== Segment start ==
-- pv_equiv track=rewrite | github.com/oliver-nce/NCE_Events | nce_events/api/sql_eval.py | split_sql_code_and_string_literals
-- ===== SOURCE A (Python) =====
-- def split_sql_code_and_string_literals(expression: str) -> list[tuple[str, str]]:
-- 	"""
-- 	Split ``expression`` into alternating (``"code"``, text) and (``"str"``, text) segments.
-- 	String literals use single quotes; ``''`` is an escaped quote inside a string.
-- 	"""
-- 	out: list[tuple[str, str]] = []
-- 	i = 0
-- 	n = len(expression)
-- 	buf: list[str] = []
-- 	in_str = False
--
-- 	while i < n:
-- 		ch = expression[i]
-- 		if in_str:
-- 			if ch == "'" and i + 1 < n and expression[i + 1] == "'":
-- 				buf.append("''")
-- 				i += 2
-- 				continue
-- 			if ch == "'":
-- 				in_str = False
-- 				out.append(("str", "".join(buf)))
-- 				buf = []
-- 				i += 1
-- 				continue
-- 			buf.append(ch)
-- 			i += 1
-- 			continue
-- 		if ch == "'":
-- 			if buf:
-- 				out.append(("code", "".join(buf)))
-- 				buf = []
-- 			in_str = True
-- 			i += 1
-- 			continue
-- 		buf.append(ch)
-- 		i += 1
--
-- 	if buf:
-- 		out.append(("code" if not in_str else "str", "".join(buf)))
-- 	return out
-- ===== SOURCE B (Python) =====
-- def split_sql_code_and_string_literals(expression: str) -> list[tuple[str, str]]:
--     out: list[tuple[str, str]] = []
--     n = len(expression)
--     i = 0
--     while i < n:
--         j = expression.find("'", i)
--         if j == -1:
--             out.append(("code", expression[i:]))
--             return out
--         if j > i:
--             out.append(("code", expression[i:j]))
--         # string literal starting after the quote at j
--         k = j + 1
--         acc: list[str] = []
--         while True:
--             q = expression.find("'", k)
--             if q == -1:
--                 content = "".join(acc) + expression[k:]
--                 if content:
--                     out.append(("str", content))
--                 return out
--             if q + 1 < n and expression[q + 1] == "'":
--                 acc.append(expression[k:q + 2])
--                 k = q + 2
--             else:
--                 acc.append(expression[k:q])
--                 out.append(("str", "".join(acc)))
--                 i = q + 1
--                 break
--     return out
-- ===== Notes on version B (the rewrite author's own statement) =====
-- stated objective: simpler
-- what changed: Replaced A's per-character state machine (in_str flag, char-by-char buf appends) by a str.find-based scanner that locates the next quote and slices out whole code/string segments at once.
import Mathlib
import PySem

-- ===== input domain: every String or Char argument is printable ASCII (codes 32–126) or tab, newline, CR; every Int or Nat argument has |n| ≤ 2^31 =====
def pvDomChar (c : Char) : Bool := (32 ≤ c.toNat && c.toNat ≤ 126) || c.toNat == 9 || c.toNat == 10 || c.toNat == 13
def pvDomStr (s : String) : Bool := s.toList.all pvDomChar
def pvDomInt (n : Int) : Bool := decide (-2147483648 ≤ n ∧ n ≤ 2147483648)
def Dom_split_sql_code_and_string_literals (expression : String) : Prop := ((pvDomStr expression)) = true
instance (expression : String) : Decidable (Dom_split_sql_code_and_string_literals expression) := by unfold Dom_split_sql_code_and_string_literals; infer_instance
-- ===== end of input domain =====

-- B replaces A's per-character state machine by a find-the-next-quote scan that slices
-- whole code/string segments at once (objective: simpler decomposition, same cost).

-- ===== PORT A =====
-- A's while-loop over index i with state (out, buf, in_str); ported as recursion over the
-- remaining characters, out produced by append/cons in emission order, buf kept in order
-- (buf.append ch → buf ++ [ch], "".join(buf) → String.ofList buf); the test
-- `i+1 < n and expression[i+1] == "'"` is rest.head? = some '\''.
def pvSplitA (l : List Char) (inStr : Bool) (buf : List Char) : List (String × String) :=
  match l with
  | [] => if buf ≠ [] then [((if !inStr then "code" else "str"), String.ofList buf)] else []
  | c :: rest =>
    if inStr then
      if c = '\'' ∧ rest.head? = some '\'' then
        pvSplitA rest.tail true (buf ++ ['\'', '\''])                  -- escaped '' inside string
      else if c = '\'' then
        ("str", String.ofList buf) :: pvSplitA rest false []           -- closing quote
      else pvSplitA rest true (buf ++ [c])
    else
      if c = '\'' then
        (if buf ≠ [] then [("code", String.ofList buf)] else []) ++ pvSplitA rest true []
      else pvSplitA rest false (buf ++ [c])
termination_by l.length
decreasing_by all_goals (simp only [List.length_cons, List.length_tail]; omega)

def split_sql_code_and_string_literals (expression : String) : List (String × String) :=
  pvSplitA expression.toList false []

-- ===== PORT B =====
-- Source B's expression.find("'", i) + slice expression[i:j] on the remaining suffix are ported
-- as takeWhile/dropWhile of (· ≠ '\'') on that suffix (exact: find locates the first quote,
-- the slice is everything before it). Outer while-loop = pvSplitBCode, inner literal
-- loop (with accumulator acc) = pvSplitBStr; `expression[q+1] == "'"` is r.head? = some '\''.
mutual
  -- the inner `while True` loop: acc = joined accumulator, l = suffix from position k
  def pvSplitBStr (acc : List Char) (l : List Char) : List (String × String) :=
    match h : l.dropWhile (· ≠ '\'') with
    | [] =>                                  -- find returned -1: unterminated string
        if acc ++ l.takeWhile (· ≠ '\'') ≠ [] then
          [("str", String.ofList (acc ++ l.takeWhile (· ≠ '\'')))]
        else []
    | _ :: r =>
        if r.head? = some '\'' then          -- doubled quote: keep '' literally, continue
          pvSplitBStr (acc ++ l.takeWhile (· ≠ '\'') ++ ['\'', '\'']) r.tail
        else                                 -- closing quote
          ("str", String.ofList (acc ++ l.takeWhile (· ≠ '\''))) :: pvSplitBCode r
  termination_by l.length
  decreasing_by
    all_goals
      have hd := List.length_dropWhile_le (p := (· ≠ '\'')) (l := l)
      rw [h] at hd
      simp only [List.length_cons, List.length_tail] at hd ⊢
      omega

  -- the outer `while i < n` loop, l = suffix from position i
  def pvSplitBCode (l : List Char) : List (String × String) :=
    match l with
    | [] => []
    | a :: t =>
      match h : (a :: t).dropWhile (· ≠ '\'') with
      | [] => [("code", String.ofList ((a :: t).takeWhile (· ≠ '\'')))]  -- find -1: rest is code
      | _ :: r =>
          (if (a :: t).takeWhile (· ≠ '\'') ≠ [] then
            [("code", String.ofList ((a :: t).takeWhile (· ≠ '\'')))]
          else []) ++ pvSplitBStr [] r
  termination_by l.length
  decreasing_by
    have hd := List.length_dropWhile_le (p := (· ≠ '\'')) (l := a :: t)
    rw [h] at hd; simp only [List.length_cons] at hd ⊢; omega
end

def split_sql_code_and_string_literals_alt (expression : String) : List (String × String) :=
  pvSplitBCode expression.toList

-- ===== PRECONDITION & SPEC =====
def Spec_split_sql_code_and_string_literals (expression : String) (out : List (String × String)) : Prop := out = split_sql_code_and_string_literals_alt expression
instance (expression : String) (out : List (String × String)) : Decidable (Spec_split_sql_code_and_string_literals expression out) := by unfold Spec_split_sql_code_and_string_literals; infer_instance

-- ===== CLAIM (what is proved, stated in full; the proofs are below) =====
def Claim_equal_split_sql_code_and_string_literals : Prop := ∀ (expression : String), Dom_split_sql_code_and_string_literals expression → Spec_split_sql_code_and_string_literals expression (split_sql_code_and_string_literals expression)

-- ===== LEMMAS AND PROOFS =====

-- A consumes a quote-free prefix by appending it to buf (both modes at once)
theorem pvSplitA_prefix (code : List Char) (rest : List Char) (buf : List Char) (m : Bool)
    (hc : ∀ c ∈ code, c ≠ '\'') :
    pvSplitA (code ++ rest) m buf = pvSplitA rest m (buf ++ code) := by
  induction code generalizing buf with
  | nil => simp
  | cons c cs ih =>
    have hne : c ≠ '\'' := hc c (by simp)
    rw [List.cons_append, pvSplitA.eq_def]
    simp only [hne, false_and, if_false]
    cases m with
    | true =>
      simp only [if_pos rfl]
      rw [ih _ (fun x hx => hc x (by simp [hx]))]; simp
    | false =>
      simp only [Bool.false_eq_true, if_false]
      rw [ih _ (fun x hx => hc x (by simp [hx]))]; simp

theorem pvTakeWhile_no_quote (l : List Char) : ∀ c ∈ l.takeWhile (· ≠ '\''), c ≠ '\'' := by
  intro c hc
  simpa using List.mem_takeWhile_imp hc

theorem pvDropWhile_head (l : List Char) (x : Char) (r : List Char)
    (h : l.dropWhile (· ≠ '\'') = x :: r) : x = '\'' := by
  induction l with
  | nil => simp at h
  | cons a l ih =>
    rw [List.dropWhile_cons] at h
    by_cases ha : a = '\''
    · rw [if_neg (by simp [ha])] at h
      injection h with h1 _
      rw [← h1]; exact ha
    · rw [if_pos (by simp [ha])] at h
      exact ih h

-- main simultaneous induction: B's code scan = A in code mode with empty buf,
-- B's string scan with accumulator acc = A in string mode with buf = acc
theorem pvMain : ∀ n (l : List Char), l.length ≤ n →
    (pvSplitBCode l = pvSplitA l false []) ∧
    (∀ acc, pvSplitBStr acc l = pvSplitA l true acc) := by
  intro n
  induction n with
  | zero =>
    intro l hl
    have hnil : l = [] := List.eq_nil_of_length_eq_zero (by omega)
    subst hnil
    constructor
    · unfold pvSplitBCode; rw [pvSplitA.eq_def]; simp
    · intro acc
      unfold pvSplitBStr
      rw [pvSplitA.eq_def]
      simp
  | succ n ih =>
    intro l hl
    have hsplit : l.takeWhile (· ≠ '\'') ++ l.dropWhile (· ≠ '\'') = l :=
      List.takeWhile_append_dropWhile
    have hlen := List.length_dropWhile_le (p := (· ≠ '\'')) (l := l)
    constructor
    · -- code side
      cases hl0 : l with
      | nil => unfold pvSplitBCode; rw [pvSplitA.eq_def]; simp
      | cons a t =>
        unfold pvSplitBCode
        conv_rhs => rw [show (a :: t : List Char) =
          (a :: t).takeWhile (· ≠ '\'') ++ (a :: t).dropWhile (· ≠ '\'') from
          List.takeWhile_append_dropWhile.symm]
        rw [pvSplitA_prefix _ _ _ _ (pvTakeWhile_no_quote _)]
        split
        · -- dropWhile = []
          rename_i hd
          rw [hd, pvSplitA.eq_def]
          have hcode : (a :: t).takeWhile (· ≠ '\'') = a :: t := by
            have := @List.takeWhile_append_dropWhile _ (fun x => decide (x ≠ '\'')) (a :: t)
            rw [hd] at this; simpa using this
          have ha : a ≠ '\'' := pvTakeWhile_no_quote (a :: t) a (by rw [hcode]; simp)
          simp [hcode, ha]
        · -- dropWhile = x :: r
          rename_i x r hd
          have hx : x = '\'' := pvDropWhile_head _ _ _ hd
          subst hx
          rw [hd, pvSplitA.eq_def]
          have hr : r.length ≤ n := by
            have := List.length_dropWhile_le (p := (· ≠ '\'')) (l := (a :: t))
            rw [hd] at this; simp at this
            rw [hl0] at hl; simp at hl
            omega
          simp only [Bool.false_eq_true, if_false, if_pos rfl, List.nil_append]
          rw [(ih r hr).2]
          simp
    · -- string side
      intro acc
      unfold pvSplitBStr
      conv_rhs => rw [← hsplit]
      rw [pvSplitA_prefix _ _ _ _ (pvTakeWhile_no_quote _)]
      split
      · -- dropWhile = []
        rename_i hd
        rw [hd, pvSplitA.eq_def]
        simp
      · -- dropWhile = x :: r
        rename_i x r hd
        have hx : x = '\'' := pvDropWhile_head _ _ _ hd
        subst hx
        rw [hd, pvSplitA.eq_def]
        have hrlen : r.length < l.length := by
          rw [hd] at hlen; simp at hlen; omega
        simp only [if_pos rfl, true_and]
        by_cases hy : r.head? = some '\''
        · simp only [hy, if_pos rfl]
          have hrt : r.tail.length ≤ n := by
            have := List.length_tail (l := r); omega
          rw [(ih r.tail hrt).2]
          simp
        · simp only [hy, if_neg hy, if_false]
          rw [(ih r (by omega)).1]
          simp

-- ===== VERDICT (by name: the statement is the Claim_ definition above) =====
theorem split_sql_code_and_string_literals_spec : Claim_equal_split_sql_code_and_string_literals := by
  intro expression _
  unfold Spec_split_sql_code_and_string_literals split_sql_code_and_string_literals split_sql_code_and_string_literals_alt
  exact ((pvMain expression.toList.length expression.toList le_rfl).1).symm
== Segment end ==
INSTRUCTIONS FOR THE TASK: What is needed is an exact copy of the lines from the one containing "simp [hcode, ha]" through the last line of the records, and nothing else.

RESULT FOR THIS EXERCISE:
          simp [hcode, ha]
        · -- dropWhile = x :: r
          rename_i x r hd
          have hx : x = '\'' := pvDropWhile_head _ _ _ hd
          subst hx
          rw [hd, pvSplitA.eq_def]
          have hr : r.length ≤ n := by
            have := List.length_dropWhile_le (p := (· ≠ '\'')) (l := (a :: t))
            rw [hd] at this; simp at this
            rw [hl0] at hl; simp at hl
            omega
          simp only [Bool.false_eq_true, if_false, if_pos rfl, List.nil_append]
          rw [(ih r hr).2]
          simp
    · -- string side
      intro acc
      unfold pvSplitBStr
      conv_rhs => rw [← hsplit]
      rw [pvSplitA_prefix _ _ _ _ (pvTakeWhile_no_quote _)]
      split
      · -- dropWhile = []
        rename_i hd
        rw [hd, pvSplitA.eq_def]
        simp
      · -- dropWhile = x :: r
        rename_i x r hd
        have hx : x = '\'' := pvDropWhile_head _ _ _ hd
        subst hx
        rw [hd, pvSplitA.eq_def]
        have hrlen : r.length < l.length := by
          rw [hd] at hlen; simp at hlen; omega
        simp only [if_pos rfl, true_and]
        by_cases hy : r.head? = some '\''
        · simp only [hy, if_pos rfl]
          have hrt : r.tail.length ≤ n := by
            have := List.length_tail (l := r); omega
          rw [(ih r.tail hrt).2]
          simp
        · simp only [hy, if_neg hy, if_false]
          rw [(ih r (by omega)).1]
          simp

-- ===== VERDICT (by name: the statement is the Claim_ definition above) =====
theorem split_sql_code_and_string_literals_spec : Claim_equal_split_sql_code_and_string_literals := by
  intro expression _
  unfold Spec_split_sql_code_and_string_literals split_sql_code_and_string_literals split_sql_code_and_string_literals_alt
  exact ((pvMain expression.toList.length expression.toList le_rfl).1).symm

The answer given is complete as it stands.